Please print the entries below exactly, from the line with "-- what changed: Replaced" through the line with "-- ===== input", including both of those lines and leaving out all others.

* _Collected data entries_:
════
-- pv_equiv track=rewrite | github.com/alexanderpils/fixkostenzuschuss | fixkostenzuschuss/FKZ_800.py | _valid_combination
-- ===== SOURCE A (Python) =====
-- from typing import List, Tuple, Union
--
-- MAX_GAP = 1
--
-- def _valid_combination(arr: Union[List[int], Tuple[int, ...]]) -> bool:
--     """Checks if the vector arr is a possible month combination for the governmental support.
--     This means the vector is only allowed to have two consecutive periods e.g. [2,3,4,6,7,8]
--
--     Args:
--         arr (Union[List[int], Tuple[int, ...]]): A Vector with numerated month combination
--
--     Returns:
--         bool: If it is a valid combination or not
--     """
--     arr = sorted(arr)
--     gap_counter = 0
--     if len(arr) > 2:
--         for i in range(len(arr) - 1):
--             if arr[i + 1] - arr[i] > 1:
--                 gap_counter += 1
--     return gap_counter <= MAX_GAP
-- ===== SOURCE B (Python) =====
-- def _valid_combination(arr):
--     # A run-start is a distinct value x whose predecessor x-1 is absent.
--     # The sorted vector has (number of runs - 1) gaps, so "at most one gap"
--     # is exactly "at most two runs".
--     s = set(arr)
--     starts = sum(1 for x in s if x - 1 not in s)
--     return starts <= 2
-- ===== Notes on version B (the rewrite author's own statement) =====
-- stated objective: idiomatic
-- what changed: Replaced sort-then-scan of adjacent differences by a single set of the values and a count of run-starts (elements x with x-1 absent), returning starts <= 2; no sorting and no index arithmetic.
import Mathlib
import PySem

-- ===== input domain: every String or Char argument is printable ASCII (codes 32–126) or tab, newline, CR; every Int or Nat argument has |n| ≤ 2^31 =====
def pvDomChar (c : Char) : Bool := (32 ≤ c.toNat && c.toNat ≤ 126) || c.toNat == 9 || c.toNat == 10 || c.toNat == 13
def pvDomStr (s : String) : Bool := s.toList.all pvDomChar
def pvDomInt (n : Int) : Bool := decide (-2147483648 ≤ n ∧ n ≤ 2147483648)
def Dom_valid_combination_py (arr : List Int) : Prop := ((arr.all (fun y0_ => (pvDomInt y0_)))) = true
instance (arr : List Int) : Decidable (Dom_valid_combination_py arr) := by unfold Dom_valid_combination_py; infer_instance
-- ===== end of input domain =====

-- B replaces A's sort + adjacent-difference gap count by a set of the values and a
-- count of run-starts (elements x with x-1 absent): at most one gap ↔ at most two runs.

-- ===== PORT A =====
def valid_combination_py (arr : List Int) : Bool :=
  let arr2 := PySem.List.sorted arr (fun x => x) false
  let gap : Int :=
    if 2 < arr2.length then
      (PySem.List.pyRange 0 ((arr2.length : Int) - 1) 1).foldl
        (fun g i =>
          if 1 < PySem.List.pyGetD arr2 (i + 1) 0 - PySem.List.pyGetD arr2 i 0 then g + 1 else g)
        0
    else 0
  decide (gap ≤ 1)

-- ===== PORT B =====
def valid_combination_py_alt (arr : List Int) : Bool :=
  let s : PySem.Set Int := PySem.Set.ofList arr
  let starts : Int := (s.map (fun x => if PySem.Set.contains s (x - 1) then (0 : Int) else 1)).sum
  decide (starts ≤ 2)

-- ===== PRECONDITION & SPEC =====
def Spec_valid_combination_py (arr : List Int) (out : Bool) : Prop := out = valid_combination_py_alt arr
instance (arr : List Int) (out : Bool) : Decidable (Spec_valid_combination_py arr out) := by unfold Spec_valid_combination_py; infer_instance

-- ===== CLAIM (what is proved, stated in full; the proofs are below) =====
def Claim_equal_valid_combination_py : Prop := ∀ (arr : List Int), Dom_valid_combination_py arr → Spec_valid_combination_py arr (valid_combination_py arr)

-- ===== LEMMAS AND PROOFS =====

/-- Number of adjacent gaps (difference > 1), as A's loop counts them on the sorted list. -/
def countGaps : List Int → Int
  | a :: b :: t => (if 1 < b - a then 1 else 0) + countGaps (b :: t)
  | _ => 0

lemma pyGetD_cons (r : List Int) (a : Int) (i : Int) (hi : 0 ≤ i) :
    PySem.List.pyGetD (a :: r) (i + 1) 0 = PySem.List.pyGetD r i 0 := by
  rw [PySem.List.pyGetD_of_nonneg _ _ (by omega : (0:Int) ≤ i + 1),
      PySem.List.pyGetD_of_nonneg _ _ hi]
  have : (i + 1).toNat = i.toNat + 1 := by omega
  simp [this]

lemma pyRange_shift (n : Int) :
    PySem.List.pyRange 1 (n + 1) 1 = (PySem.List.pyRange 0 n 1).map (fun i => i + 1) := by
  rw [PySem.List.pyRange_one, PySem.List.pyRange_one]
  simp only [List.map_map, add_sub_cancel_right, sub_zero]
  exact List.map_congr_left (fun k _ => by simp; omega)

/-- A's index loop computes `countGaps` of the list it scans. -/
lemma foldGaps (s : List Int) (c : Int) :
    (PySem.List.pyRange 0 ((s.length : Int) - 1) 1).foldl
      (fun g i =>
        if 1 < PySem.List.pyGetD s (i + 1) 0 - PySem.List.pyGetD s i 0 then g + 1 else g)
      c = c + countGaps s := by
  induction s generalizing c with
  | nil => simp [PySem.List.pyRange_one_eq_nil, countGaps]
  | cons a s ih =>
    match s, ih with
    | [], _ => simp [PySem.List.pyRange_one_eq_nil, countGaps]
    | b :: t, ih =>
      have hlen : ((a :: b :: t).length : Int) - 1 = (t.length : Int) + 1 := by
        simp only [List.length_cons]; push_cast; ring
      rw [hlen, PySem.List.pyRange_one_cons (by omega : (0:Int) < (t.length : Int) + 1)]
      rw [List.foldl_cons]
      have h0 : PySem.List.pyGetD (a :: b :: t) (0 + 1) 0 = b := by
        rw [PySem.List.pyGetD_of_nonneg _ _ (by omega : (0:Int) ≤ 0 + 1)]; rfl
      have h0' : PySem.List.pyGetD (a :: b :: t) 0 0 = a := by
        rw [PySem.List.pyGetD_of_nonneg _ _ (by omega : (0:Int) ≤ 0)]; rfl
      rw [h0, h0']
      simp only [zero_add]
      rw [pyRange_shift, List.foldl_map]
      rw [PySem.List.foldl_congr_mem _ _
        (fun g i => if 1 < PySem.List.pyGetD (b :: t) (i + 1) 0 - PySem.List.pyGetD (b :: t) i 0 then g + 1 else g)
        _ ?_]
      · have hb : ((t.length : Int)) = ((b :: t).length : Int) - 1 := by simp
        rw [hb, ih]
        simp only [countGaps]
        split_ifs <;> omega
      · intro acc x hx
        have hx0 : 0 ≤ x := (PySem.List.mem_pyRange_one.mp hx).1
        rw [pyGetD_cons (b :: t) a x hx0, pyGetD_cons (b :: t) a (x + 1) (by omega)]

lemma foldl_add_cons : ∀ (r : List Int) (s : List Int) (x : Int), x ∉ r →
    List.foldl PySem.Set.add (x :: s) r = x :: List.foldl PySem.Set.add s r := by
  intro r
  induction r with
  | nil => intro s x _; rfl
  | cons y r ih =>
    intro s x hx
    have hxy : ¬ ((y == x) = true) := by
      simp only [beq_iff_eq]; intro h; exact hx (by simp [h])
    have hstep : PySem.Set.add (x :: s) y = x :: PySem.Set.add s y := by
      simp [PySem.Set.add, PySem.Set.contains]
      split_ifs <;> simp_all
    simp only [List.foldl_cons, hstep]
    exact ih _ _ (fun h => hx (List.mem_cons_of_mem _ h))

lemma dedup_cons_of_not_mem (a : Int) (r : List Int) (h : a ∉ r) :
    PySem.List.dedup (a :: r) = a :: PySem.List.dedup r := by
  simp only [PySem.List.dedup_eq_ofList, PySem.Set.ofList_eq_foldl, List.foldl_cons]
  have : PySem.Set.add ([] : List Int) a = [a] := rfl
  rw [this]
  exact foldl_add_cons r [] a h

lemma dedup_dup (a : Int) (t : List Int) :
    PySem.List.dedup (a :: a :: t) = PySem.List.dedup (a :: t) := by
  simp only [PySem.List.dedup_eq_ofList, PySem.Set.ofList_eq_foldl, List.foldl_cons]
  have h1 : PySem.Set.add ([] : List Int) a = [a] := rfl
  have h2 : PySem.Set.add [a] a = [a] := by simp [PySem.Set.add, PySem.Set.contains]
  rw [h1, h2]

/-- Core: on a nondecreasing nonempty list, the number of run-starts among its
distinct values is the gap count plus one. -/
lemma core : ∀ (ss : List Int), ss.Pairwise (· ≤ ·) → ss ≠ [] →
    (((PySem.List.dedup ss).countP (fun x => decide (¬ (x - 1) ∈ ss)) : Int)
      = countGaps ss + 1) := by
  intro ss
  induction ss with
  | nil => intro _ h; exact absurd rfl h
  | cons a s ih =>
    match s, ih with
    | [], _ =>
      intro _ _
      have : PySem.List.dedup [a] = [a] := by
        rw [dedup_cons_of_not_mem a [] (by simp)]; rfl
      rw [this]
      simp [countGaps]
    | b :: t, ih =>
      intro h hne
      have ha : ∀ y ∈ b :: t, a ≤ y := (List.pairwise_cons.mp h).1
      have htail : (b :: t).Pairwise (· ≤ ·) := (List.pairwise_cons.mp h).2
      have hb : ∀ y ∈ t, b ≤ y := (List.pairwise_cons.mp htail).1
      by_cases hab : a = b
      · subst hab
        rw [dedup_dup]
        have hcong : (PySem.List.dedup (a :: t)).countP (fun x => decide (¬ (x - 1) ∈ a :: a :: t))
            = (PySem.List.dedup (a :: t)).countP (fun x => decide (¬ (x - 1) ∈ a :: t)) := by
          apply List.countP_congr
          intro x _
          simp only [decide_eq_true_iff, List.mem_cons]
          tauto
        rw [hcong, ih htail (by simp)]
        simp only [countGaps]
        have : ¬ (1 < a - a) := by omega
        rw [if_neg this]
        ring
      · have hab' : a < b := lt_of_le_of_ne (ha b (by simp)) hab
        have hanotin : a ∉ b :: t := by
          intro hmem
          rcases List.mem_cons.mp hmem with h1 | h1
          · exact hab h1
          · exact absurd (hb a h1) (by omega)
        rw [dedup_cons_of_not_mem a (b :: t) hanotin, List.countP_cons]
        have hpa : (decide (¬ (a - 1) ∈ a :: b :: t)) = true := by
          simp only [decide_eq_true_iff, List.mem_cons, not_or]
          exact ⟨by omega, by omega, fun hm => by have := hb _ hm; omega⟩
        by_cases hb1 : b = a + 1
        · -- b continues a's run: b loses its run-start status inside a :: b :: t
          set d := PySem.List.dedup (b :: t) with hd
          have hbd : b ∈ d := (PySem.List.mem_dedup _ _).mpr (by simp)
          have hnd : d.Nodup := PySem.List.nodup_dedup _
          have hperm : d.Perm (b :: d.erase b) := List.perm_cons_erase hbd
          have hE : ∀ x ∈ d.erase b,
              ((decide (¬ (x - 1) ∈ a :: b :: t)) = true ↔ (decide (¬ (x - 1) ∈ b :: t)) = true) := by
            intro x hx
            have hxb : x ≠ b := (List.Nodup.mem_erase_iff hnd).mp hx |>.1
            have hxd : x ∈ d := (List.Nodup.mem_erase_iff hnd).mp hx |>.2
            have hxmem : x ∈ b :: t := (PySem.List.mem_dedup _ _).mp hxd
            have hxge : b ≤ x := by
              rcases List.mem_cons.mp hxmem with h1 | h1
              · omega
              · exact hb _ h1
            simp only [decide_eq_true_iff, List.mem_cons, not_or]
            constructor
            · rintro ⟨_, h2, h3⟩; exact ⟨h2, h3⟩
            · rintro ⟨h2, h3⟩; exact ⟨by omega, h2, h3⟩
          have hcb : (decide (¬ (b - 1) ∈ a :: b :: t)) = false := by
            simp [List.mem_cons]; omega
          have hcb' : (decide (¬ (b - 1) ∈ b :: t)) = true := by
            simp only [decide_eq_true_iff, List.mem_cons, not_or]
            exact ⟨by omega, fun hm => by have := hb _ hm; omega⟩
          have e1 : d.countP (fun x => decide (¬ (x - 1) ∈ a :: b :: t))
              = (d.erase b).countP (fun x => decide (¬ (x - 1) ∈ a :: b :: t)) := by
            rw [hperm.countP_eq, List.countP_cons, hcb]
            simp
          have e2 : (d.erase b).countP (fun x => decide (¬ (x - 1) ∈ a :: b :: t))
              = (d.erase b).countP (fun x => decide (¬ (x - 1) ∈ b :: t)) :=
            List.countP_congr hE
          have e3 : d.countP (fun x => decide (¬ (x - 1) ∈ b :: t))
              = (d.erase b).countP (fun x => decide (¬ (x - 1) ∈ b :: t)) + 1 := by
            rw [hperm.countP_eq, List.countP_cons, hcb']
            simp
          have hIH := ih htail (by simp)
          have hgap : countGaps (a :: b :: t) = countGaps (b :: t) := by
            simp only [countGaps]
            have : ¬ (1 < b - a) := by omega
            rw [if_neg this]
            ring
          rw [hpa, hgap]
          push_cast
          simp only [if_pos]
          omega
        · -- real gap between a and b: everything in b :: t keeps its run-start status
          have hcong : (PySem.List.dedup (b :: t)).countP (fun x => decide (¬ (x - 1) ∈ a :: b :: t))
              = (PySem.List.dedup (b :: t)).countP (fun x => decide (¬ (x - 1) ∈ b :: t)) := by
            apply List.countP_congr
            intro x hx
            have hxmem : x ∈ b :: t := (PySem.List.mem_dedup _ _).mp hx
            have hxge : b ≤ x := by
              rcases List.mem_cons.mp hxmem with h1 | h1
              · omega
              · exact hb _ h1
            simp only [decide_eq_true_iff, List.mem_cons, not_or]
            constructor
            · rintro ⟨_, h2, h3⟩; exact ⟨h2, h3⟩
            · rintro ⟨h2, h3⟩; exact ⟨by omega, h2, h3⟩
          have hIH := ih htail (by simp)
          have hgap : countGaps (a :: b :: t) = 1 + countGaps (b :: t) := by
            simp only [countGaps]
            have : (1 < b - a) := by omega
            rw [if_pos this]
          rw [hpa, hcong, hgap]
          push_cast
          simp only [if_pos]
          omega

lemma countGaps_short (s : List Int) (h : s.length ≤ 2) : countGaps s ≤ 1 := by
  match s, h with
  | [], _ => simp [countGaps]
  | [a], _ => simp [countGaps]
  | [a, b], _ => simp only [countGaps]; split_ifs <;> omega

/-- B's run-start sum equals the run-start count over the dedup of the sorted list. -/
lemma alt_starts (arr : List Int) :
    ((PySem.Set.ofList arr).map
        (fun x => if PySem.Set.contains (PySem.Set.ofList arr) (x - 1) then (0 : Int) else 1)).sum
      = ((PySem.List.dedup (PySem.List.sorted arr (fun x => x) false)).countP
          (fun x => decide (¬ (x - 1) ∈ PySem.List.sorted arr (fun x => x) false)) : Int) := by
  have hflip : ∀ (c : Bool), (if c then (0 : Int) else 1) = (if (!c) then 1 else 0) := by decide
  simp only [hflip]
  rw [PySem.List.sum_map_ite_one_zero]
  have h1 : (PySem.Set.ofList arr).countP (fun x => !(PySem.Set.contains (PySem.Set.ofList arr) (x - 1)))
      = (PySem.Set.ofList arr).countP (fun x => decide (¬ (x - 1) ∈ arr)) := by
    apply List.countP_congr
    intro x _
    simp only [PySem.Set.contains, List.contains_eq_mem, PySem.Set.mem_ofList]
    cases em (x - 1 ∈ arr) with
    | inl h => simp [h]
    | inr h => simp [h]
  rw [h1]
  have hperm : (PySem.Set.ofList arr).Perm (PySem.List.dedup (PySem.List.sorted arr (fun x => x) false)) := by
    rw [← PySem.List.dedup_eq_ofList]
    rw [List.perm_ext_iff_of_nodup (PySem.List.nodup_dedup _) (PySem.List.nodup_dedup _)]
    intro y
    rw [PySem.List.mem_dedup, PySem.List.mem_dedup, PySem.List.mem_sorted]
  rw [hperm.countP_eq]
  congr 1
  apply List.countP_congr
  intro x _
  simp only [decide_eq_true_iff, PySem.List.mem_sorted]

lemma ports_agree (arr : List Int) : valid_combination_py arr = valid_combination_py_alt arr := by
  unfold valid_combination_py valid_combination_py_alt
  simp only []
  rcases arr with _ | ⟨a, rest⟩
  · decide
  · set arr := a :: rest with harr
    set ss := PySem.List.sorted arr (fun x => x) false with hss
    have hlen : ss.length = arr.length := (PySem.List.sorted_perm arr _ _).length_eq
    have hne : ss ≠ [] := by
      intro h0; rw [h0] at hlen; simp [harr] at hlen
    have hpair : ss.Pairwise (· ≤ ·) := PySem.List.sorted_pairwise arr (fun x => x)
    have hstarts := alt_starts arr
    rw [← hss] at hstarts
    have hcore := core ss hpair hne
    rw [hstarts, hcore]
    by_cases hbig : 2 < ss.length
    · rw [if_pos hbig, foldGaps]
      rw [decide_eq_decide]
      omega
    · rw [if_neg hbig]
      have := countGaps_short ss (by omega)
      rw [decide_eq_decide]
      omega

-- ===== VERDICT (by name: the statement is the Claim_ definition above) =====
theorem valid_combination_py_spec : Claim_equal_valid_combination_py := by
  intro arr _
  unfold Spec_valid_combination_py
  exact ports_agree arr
════
* _Response to this task_:
-- what changed: Replaced sort-then-scan of adjacent differences by a single set of the values and a count of run-starts (elements x with x-1 absent), returning starts <= 2; no sorting and no index arithmetic.
import Mathlib
import PySem

-- ===== input domain: every String or Char argument is printable ASCII (codes 32–126) or tab, newline, CR; every Int or Nat argument has |n| ≤ 2^31 =====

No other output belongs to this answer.